DATA PROVIDED
-- pv_equiv track=rewrite | github.com/SW9-10-AAU/ETL | src/duckdb_transform_ls_to_cs.py | calculate_exit_timestamps
-- ===== SOURCE A (Python) =====
-- def calculate_exit_timestamps(
--     cells_with_ts: list[tuple[int, int]], ts_end: int
-- ) -> list[int]:
--     if not cells_with_ts:
--         return []
--
--     exit_timestamps: list[int] = []
--     for idx, (_, entry_ts) in enumerate(cells_with_ts):
--         if idx + 1 < len(cells_with_ts):
--             exit_ts = cells_with_ts[idx + 1][1]
--         else:
--             exit_ts = ts_end  # Use trajectory end time for the last cell
--
--         # Ensure exit_ts >= entry_ts
--         exit_timestamps.append(max(int(entry_ts), int(exit_ts)))
--
--     return exit_timestamps
-- ===== SOURCE B (Python) =====
-- def calculate_exit_timestamps(
--     cells_with_ts: list[tuple[int, int]], ts_end: int
-- ) -> list[int]:
--     # Backward pass: walk the cells from last to first, carrying the entry
--     # timestamp of the cell just processed as the current cell's exit time
--     # (the last cell exits at ts_end), then reverse the collected output.
--     out: list[int] = []
--     nxt = int(ts_end)
--     for _, entry_ts in reversed(cells_with_ts):
--         e = int(entry_ts)
--         out.append(max(e, nxt))
--         nxt = e
--     out.reverse()
--     return out
-- ===== Notes on version B (the rewrite author's own statement) =====
-- stated objective: alternative
-- what changed: Replaces A's forward indexed loop with its idx+1 lookahead and bounds branch by a single backward traversal that carries the previously-processed entry timestamp as an accumulator (the next cell's entry), appending results and reversing once at the end; no indexing, no length check, no empty-list special case.
import Mathlib
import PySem

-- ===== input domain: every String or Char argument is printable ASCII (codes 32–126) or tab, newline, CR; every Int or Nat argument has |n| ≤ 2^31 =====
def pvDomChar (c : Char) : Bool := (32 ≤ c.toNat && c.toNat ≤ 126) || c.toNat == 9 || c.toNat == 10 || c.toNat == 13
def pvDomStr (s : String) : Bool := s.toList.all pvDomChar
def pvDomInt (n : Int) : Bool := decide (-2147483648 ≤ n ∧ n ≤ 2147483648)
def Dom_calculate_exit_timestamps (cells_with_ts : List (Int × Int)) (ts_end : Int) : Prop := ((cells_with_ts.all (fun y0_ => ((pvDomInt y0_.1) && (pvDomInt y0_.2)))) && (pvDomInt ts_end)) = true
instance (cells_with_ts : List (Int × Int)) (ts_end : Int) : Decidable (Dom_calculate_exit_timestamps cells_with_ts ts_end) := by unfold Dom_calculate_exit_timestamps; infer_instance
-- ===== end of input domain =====

-- B replaces A's forward indexed loop (idx+1 lookahead with a bounds branch) by a single backward traversal carrying the previously-processed entry timestamp as an accumulator (alternative; same value everywhere).


-- ===== PORT A =====
-- Port of A: early return on empty, then an indexed loop with an idx+1 bounds branch,
-- appending max(entry, exit) to the accumulator. int() on an int is the identity.
def calculate_exit_timestamps (cells_with_ts : List (Int × Int)) (ts_end : Int) : List Int :=
  if cells_with_ts = [] then []
  else
    (PySem.List.enumerate cells_with_ts 0).foldl
      (fun exit_timestamps p =>
        let exit_ts : Int :=
          if p.1 + 1 < (cells_with_ts.length : Int) then
            ((PySem.List.pyGet? cells_with_ts (p.1 + 1)).getD (0, 0)).2
          else ts_end
        exit_timestamps ++ [max p.2.2 exit_ts]) []

-- ===== PORT B =====
-- Port of B: fold over the reversed list carrying (out, nxt); append max(e, nxt),
-- update nxt := e; finally reverse the collected output.
def calculate_exit_timestamps_alt (cells_with_ts : List (Int × Int)) (ts_end : Int) : List Int :=
  let st := cells_with_ts.reverse.foldl
    (fun (st : List Int × Int) p => (st.1 ++ [max p.2 st.2], p.2)) ([], ts_end)
  st.1.reverse

-- ===== PRECONDITION & SPEC =====
def Spec_calculate_exit_timestamps (cells_with_ts : List (Int × Int)) (ts_end : Int) (out : List Int) : Prop := out = calculate_exit_timestamps_alt cells_with_ts ts_end
instance (cells_with_ts : List (Int × Int)) (ts_end : Int) (out : List Int) : Decidable (Spec_calculate_exit_timestamps cells_with_ts ts_end out) := by unfold Spec_calculate_exit_timestamps; infer_instance

-- ===== CLAIM (what is proved, stated in full; the proofs are below) =====
def Claim_equal_calculate_exit_timestamps : Prop := ∀ (cells_with_ts : List (Int × Int)) (ts_end : Int), Dom_calculate_exit_timestamps cells_with_ts ts_end → Spec_calculate_exit_timestamps cells_with_ts ts_end (calculate_exit_timestamps cells_with_ts ts_end)

-- ===== LEMMAS AND PROOFS =====

-- Reference recursion: exit of each cell = max(entry, entry of next cell or ts_end).
def pvRef (ts : Int) : List (Int × Int) → List Int
  | [] => []
  | (_, e) :: rest =>
      (match rest with
       | [] => max e ts
       | (_, e') :: _ => max e e') :: pvRef ts rest

theorem pvRef_length (ts : Int) (xs : List (Int × Int)) : (pvRef ts xs).length = xs.length := by
  induction xs with
  | nil => rfl
  | cons x xs ih => cases x; simp [pvRef, ih]

theorem pvRef_getElem (ts : Int) (xs : List (Int × Int)) (i : Nat) (h : i < xs.length) :
    (pvRef ts xs)[i]'(by rw [pvRef_length]; exact h) =
      max (xs[i].2) (if h' : i + 1 < xs.length then (xs[i+1]'h').2 else ts) := by
  induction xs generalizing i with
  | nil => simp at h
  | cons x xs ih =>
    obtain ⟨a, e⟩ := x
    cases i with
    | zero =>
      cases xs with
      | nil => simp [pvRef]
      | cons y ys => cases y; simp [pvRef]
    | succ j =>
      have hj : j < xs.length := by simpa using h
      have := ih j hj
      simp only [pvRef, List.getElem_cons_succ]
      rw [this]
      congr 1
      by_cases hb : j + 1 < xs.length
      · rw [dif_pos hb, dif_pos (by simpa using Nat.succ_lt_succ hb)]
      · rw [dif_neg hb, dif_neg (by simp; omega)]

-- The backward fold's invariant: out.reverse is pvRef, nxt is the first entry (or ts).
theorem pvB_invariant (ts : Int) (xs : List (Int × Int)) :
    (xs.reverse.foldl (fun (st : List Int × Int) p => (st.1 ++ [max p.2 st.2], p.2)) ([], ts))
      = ((pvRef ts xs).reverse, match xs with | [] => ts | (_, e) :: _ => e) := by
  induction xs with
  | nil => rfl
  | cons x xs ih =>
    obtain ⟨a, e⟩ := x
    rw [List.reverse_cons, List.foldl_append, ih]
    cases xs with
    | nil => simp [pvRef]
    | cons y ys => cases y; simp [pvRef]

theorem pvB_eq_ref (xs : List (Int × Int)) (ts : Int) :
    calculate_exit_timestamps_alt xs ts = pvRef ts xs := by
  unfold calculate_exit_timestamps_alt
  rw [pvB_invariant]
  simp

-- A's indexed loop computes the same elementwise values as pvRef.
theorem pvA_eq_ref (xs : List (Int × Int)) (ts : Int) :
    calculate_exit_timestamps xs ts = pvRef ts xs := by
  cases xs with
  | nil => rfl
  | cons x xs =>
    simp only [calculate_exit_timestamps, if_neg (List.cons_ne_nil x xs),
      PySem.List.foldl_append_singleton_eq_map, List.nil_append]
    apply List.ext_getElem
    · simp [PySem.List.length_enumerate, pvRef_length]
    · intro i h1 h2
      simp only [List.length_map, PySem.List.length_enumerate] at h1
      rw [pvRef_getElem ts (x :: xs) i h1]
      simp only [List.getElem_map, PySem.List.getElem_enumerate]
      congr 1
      by_cases hi : i + 1 < (x :: xs).length
      · rw [if_pos (by simp at hi ⊢; omega), dif_pos hi]
        have hcast : (0 : Int) + (i : Int) + 1 = ((i + 1 : Nat) : Int) := by push_cast; ring
        rw [hcast, PySem.List.pyGet?_natCast, List.getElem?_eq_getElem hi]
        rfl
      · rw [if_neg (by simp at hi ⊢; omega), dif_neg hi]

-- ===== VERDICT (by name: the statement is the Claim_ definition above) =====
theorem calculate_exit_timestamps_spec : Claim_equal_calculate_exit_timestamps := by
  intro xs ts _
  unfold Spec_calculate_exit_timestamps
  rw [pvA_eq_ref, pvB_eq_ref]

WHAT IS REQUIRED
Your task is to set down again, exactly, every line from the beginning of the listing through the line with "exit_timestamps: list[int] = []".

TASK OUTPUT
-- pv_equiv track=rewrite | github.com/SW9-10-AAU/ETL | src/duckdb_transform_ls_to_cs.py | calculate_exit_timestamps
-- ===== SOURCE A (Python) =====
-- def calculate_exit_timestamps(
--     cells_with_ts: list[tuple[int, int]], ts_end: int
-- ) -> list[int]:
--     if not cells_with_ts:
--         return []
--
--     exit_timestamps: list[int] = []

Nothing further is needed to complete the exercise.